By the gold standard COVID-19 model, Arizona is looking pretty good.
The model created by the University of Washington’s Institute for Health Metrics and Evaluation now estimates that the COVID-19 pandemic will probably not cause either a hospital bed or ICU shortage in the state. It also projects the total death rate by August 4th to be 570. While that is still one too many, the same model showed an ICU bed shortage, as well as over 1,500 deaths only 10 days ago.
So what has changed? And what does the model really say about how Arizona is doing in combating the COVID-19 epidemic?
What has changed?
The biggest change is in the model itself. The earliest projections made by the IHME were based on COVID-19 cases in Wuhan City. Shortly after publication, it began to consider data from Italy and Spain as well, however model builders did not have a lot of information on how social distancing would impact the estimates. With the passage of time and more data, the model is now able to account for the impact of social distancing policies in places around the world where viral infections are now thought to have peaked or are beginning to peak.

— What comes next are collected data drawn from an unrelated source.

-- pv_equiv track=rewrite | github.com/bytesapart/foobar | p2a/solution.py | greedy_rationing
-- ===== SOURCE A (Python) =====
-- def greedy_rationing(total_lambs):
--     pay = 1  # Keep the base pay as 1 for the lowest henchman.
--     henchman_number = 0  # The henchman number
--     while True:
--         henchman_number += 1
--         if total_lambs <= 0:
--             break
--         pay *= 2
--         total_lambs -= pay
--
--     return henchman_number
-- ===== SOURCE B (Python) =====
-- def greedy_rationing(total_lambs):
--     if total_lambs <= 0:
--         return 1
--     return (total_lambs + 1).bit_length()
-- ===== Notes on version B (the rewrite author's own statement) =====
-- stated objective: simpler
-- what changed: Replaces the doubling while-loop and running subtraction with a closed form: the answer is 1 for non-positive input, otherwise (total_lambs + 1).bit_length().
import Mathlib
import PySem

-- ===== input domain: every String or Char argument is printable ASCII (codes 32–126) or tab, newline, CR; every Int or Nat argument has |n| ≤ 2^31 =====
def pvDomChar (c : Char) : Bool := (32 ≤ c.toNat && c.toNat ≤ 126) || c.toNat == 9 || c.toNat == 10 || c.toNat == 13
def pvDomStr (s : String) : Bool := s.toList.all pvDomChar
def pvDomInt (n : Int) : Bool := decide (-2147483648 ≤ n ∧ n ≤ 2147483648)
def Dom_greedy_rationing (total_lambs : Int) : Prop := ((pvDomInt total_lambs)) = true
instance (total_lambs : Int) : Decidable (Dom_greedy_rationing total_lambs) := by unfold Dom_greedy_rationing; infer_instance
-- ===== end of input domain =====

-- B replaces A's doubling while-loop with the closed form (total_lambs+1).bit_length() (1 for non-positive input): simpler, no loop.


-- ===== PORT A =====
-- The 'while True' loop; fuel is only a totality guard (total_lambs shrinks by at least 2
-- per iteration, so fuel = total_lambs.toNat + 1 never runs out before the Python break fires;
-- the fuel-0 branch returns the same 'henchman_number + 1' the break would).
def greedyLoop (fuel : Nat) (total_lambs pay henchman_number : Int) : Int :=
  match fuel with
  | 0 => henchman_number + 1
  | fuel + 1 =>
    -- henchman_number += 1
    if total_lambs ≤ 0 then henchman_number + 1          -- break; return henchman_number
    else greedyLoop fuel (total_lambs - pay * 2) (pay * 2) (henchman_number + 1)

def greedy_rationing (total_lambs : Int) : Int :=
  greedyLoop (total_lambs.toNat + 1) total_lambs 1 0

-- ===== PORT B =====
-- (total_lambs + 1).bit_length() is PySem.Int.bitLength (Python-exact).
def greedy_rationing_alt (total_lambs : Int) : Int :=
  if total_lambs ≤ 0 then 1
  else (PySem.Int.bitLength (total_lambs + 1) : Int)

-- ===== PRECONDITION & SPEC =====
def Spec_greedy_rationing (total_lambs : Int) (out : Int) : Prop := out = greedy_rationing_alt total_lambs
instance (total_lambs : Int) (out : Int) : Decidable (Spec_greedy_rationing total_lambs out) := by unfold Spec_greedy_rationing; infer_instance

-- ===== CLAIM (what is proved, stated in full; the proofs are below) =====
def Claim_equal_greedy_rationing : Prop := ∀ (total_lambs : Int), Dom_greedy_rationing total_lambs → Spec_greedy_rationing total_lambs (greedy_rationing total_lambs)

-- ===== LEMMAS AND PROOFS =====

-- Main loop invariant: with pay = 2^k and t ≥ 1, the loop returns
-- h + bitLength ((t.toNat - 1) / 2^(k+1) + 1) + 1, provided fuel ≥ t.toNat.
theorem greedyLoop_closed (fuel : Nat) : ∀ (t : Int) (k : Nat) (h : Int),
    1 ≤ t → t.toNat ≤ fuel →
    greedyLoop fuel t (2 ^ k) h
      = h + (PySem.Int.bitLength (((t.toNat - 1) / 2 ^ (k + 1) + 1 : Nat) : Int) : Int) + 1 := by
  induction fuel with
  | zero => intro t k h ht hf; omega
  | succ fuel ih =>
    intro t k h ht hf
    have hnle : ¬ t ≤ 0 := by omega
    simp only [greedyLoop, hnle, if_false]
    have hpay : (2 ^ k : Int) * 2 = 2 ^ (k + 1) := by ring
    rw [hpay]
    by_cases hdone : t - 2 ^ (k + 1) ≤ 0
    · -- next check breaks (whether fuel = 0 or not, the result is h + 2)
      have hres : greedyLoop fuel (t - 2 ^ (k + 1)) (2 ^ (k + 1)) (h + 1) = h + 2 := by
        cases fuel with
        | zero => simp [greedyLoop]; ring
        | succ m => simp only [greedyLoop, hdone, if_true]; ring
      rw [hres]
      have hsmall : (t.toNat - 1) / 2 ^ (k + 1) = 0 := by
        apply Nat.div_eq_of_lt
        have h2 : (2 : Int) ^ (k + 1) = ((2 ^ (k + 1) : Nat) : Int) := by push_cast; ring
        omega
      rw [hsmall]
      have hb1 : PySem.Int.bitLength ((0 + 1 : Nat) : Int) = 1 := by decide
      rw [hb1]; ring
    · -- recurse; apply the IH at k+1
      have h2c : (2 : Int) ^ (k + 1) = ((2 ^ (k + 1) : Nat) : Int) := by push_cast; ring
      have hpos2 : (1 : Nat) ≤ 2 ^ (k + 1) := Nat.one_le_two_pow
      have ht' : 1 ≤ t - 2 ^ (k + 1) := by omega
      have htn' : (t - 2 ^ (k + 1)).toNat = t.toNat - 2 ^ (k + 1) := by omega
      have hf' : (t - 2 ^ (k + 1)).toNat ≤ fuel := by
        have : (2 : Nat) ≤ 2 ^ (k + 1) := by
          calc (2 : Nat) = 2 ^ 1 := rfl
          _ ≤ 2 ^ (k + 1) := Nat.pow_le_pow_right (by omega) (by omega)
        omega
      rw [ih (t - 2 ^ (k + 1)) (k + 1) (h + 1) ht' hf']
      -- arithmetic: bitLength ((a-1)/2^(k+1) + 1) = bitLength (((a - 2^(k+1) - 1)/2^(k+2) + 1)) + 1
      set a := t.toNat with ha
      have hge : 2 ^ (k + 1) + 1 ≤ a := by omega
      have hq1 : 1 ≤ (a - 1) / 2 ^ (k + 1) := by
        apply (Nat.le_div_iff_mul_le (by positivity)).2; omega
      have hm2 : 2 ≤ (a - 1) / 2 ^ (k + 1) + 1 := by omega
      have hstep : ((a - 1) / 2 ^ (k + 1) + 1) / 2 = ((t - 2 ^ (k + 1)).toNat - 1) / 2 ^ (k + 1 + 1) + 1 := by
        rw [htn']
        have hsub : (a - 2 ^ (k + 1) - 1) / 2 ^ (k + 1) = (a - 1) / 2 ^ (k + 1) - 1 := by
          have heq : a - 2 ^ (k + 1) - 1 = (a - 1) - 2 ^ (k + 1) * 1 := by omega
          rw [heq, Nat.sub_mul_div]
        have hdd : (a - 2 ^ (k + 1) - 1) / 2 ^ (k + 1 + 1) = ((a - 1) / 2 ^ (k + 1) - 1) / 2 := by
          rw [← hsub, Nat.div_div_eq_div_mul, ← pow_succ]
        rw [hdd]
        omega
      rw [PySem.Int.bitLength_natCast (show 0 < (a - 1) / 2 ^ (k + 1) + 1 by omega), hstep]
      push_cast
      ring

-- bitLength (t+1) agrees with the loop's closed form at k = 0.
theorem bitLength_succ_halve (t : Int) (ht : 1 ≤ t) :
    PySem.Int.bitLength (t + 1) = PySem.Int.bitLength (((t.toNat - 1) / 2 + 1 : Nat) : Int) + 1 := by
  have hcast : t + 1 = ((t.toNat + 1 : Nat) : Int) := by omega
  rw [hcast, PySem.Int.bitLength_natCast (by omega)]
  have : (t.toNat + 1) / 2 = (t.toNat - 1) / 2 + 1 := by omega
  rw [this]

-- ===== VERDICT (by name: the statement is the Claim_ definition above) =====
theorem greedy_rationing_spec : Claim_equal_greedy_rationing := by
  intro total_lambs _
  unfold Spec_greedy_rationing greedy_rationing greedy_rationing_alt
  by_cases hle : total_lambs ≤ 0
  · have : total_lambs.toNat = 0 := by omega
    simp [greedyLoop, hle]
  · have h1 : 1 ≤ total_lambs := by omega
    have := greedyLoop_closed (total_lambs.toNat + 1) total_lambs 0 0 h1 (by omega)
    rw [show ((2 : Int) ^ 0 = 1) from rfl] at this
    rw [this, if_neg hle, bitLength_succ_halve total_lambs h1]
    push_cast
    ring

More recently, and perhaps more important to Arizona, is the model is now including case data that is reported daily from the state health agencies across the country. What this means is that every day at 9 a.m. the Arizona Department of Health reports new cases and deaths due attributable to COVID-19, and that data, as well as data from the other states, are fed into the model to change the direction of the model’s curve.
The model requires four government-mandated social distancing policies for its estimates to be accurate, according to the model builders. A stay at home order, educational facilities being closed, non-essential services being closed, and travel being severely limited. In previous versions of the model, builders had given each of these mandates equal weight. After reviewing the data however, model builders decided to weigh the mandates differently, giving school closures more emphasis in some communities than a stay at home order for example.
What does the model say about how Arizona is combating the virus?
First the good news, according to the model, Arizonans are very likely “flattening the curve.” Even though the state is only rated to have completed two of the four government mandates, the decision by Governor Ducey and Superintendent Kathy Hoffman to implement a statewide closure of schools early seems to have had a strong impact on Arizona’s trajectory.
Even if social distancing policies enacted in the state are proving successful, there are some largely unknown variables to consider that also have an impact on the model. The first being how reflective is Arizona’s Department of Health’s COVID-19 reporting of deaths and hospital utilization of COVID-19 patients to the actual numbers? If there is a large, or growing number of people being admitted to hospitals for respiratory illnesses, but do not fall into the state’s testing criteria for COVID-19, the model’s projections would suffer.
There are reasons for Arizonans to be optimistic at this point about their fight against the COVID-19 pandemic. But just as the earliest models of COVID-19’s catastrophic infection rates were met with a healthy degree of skepticism, so should these much rosier projections.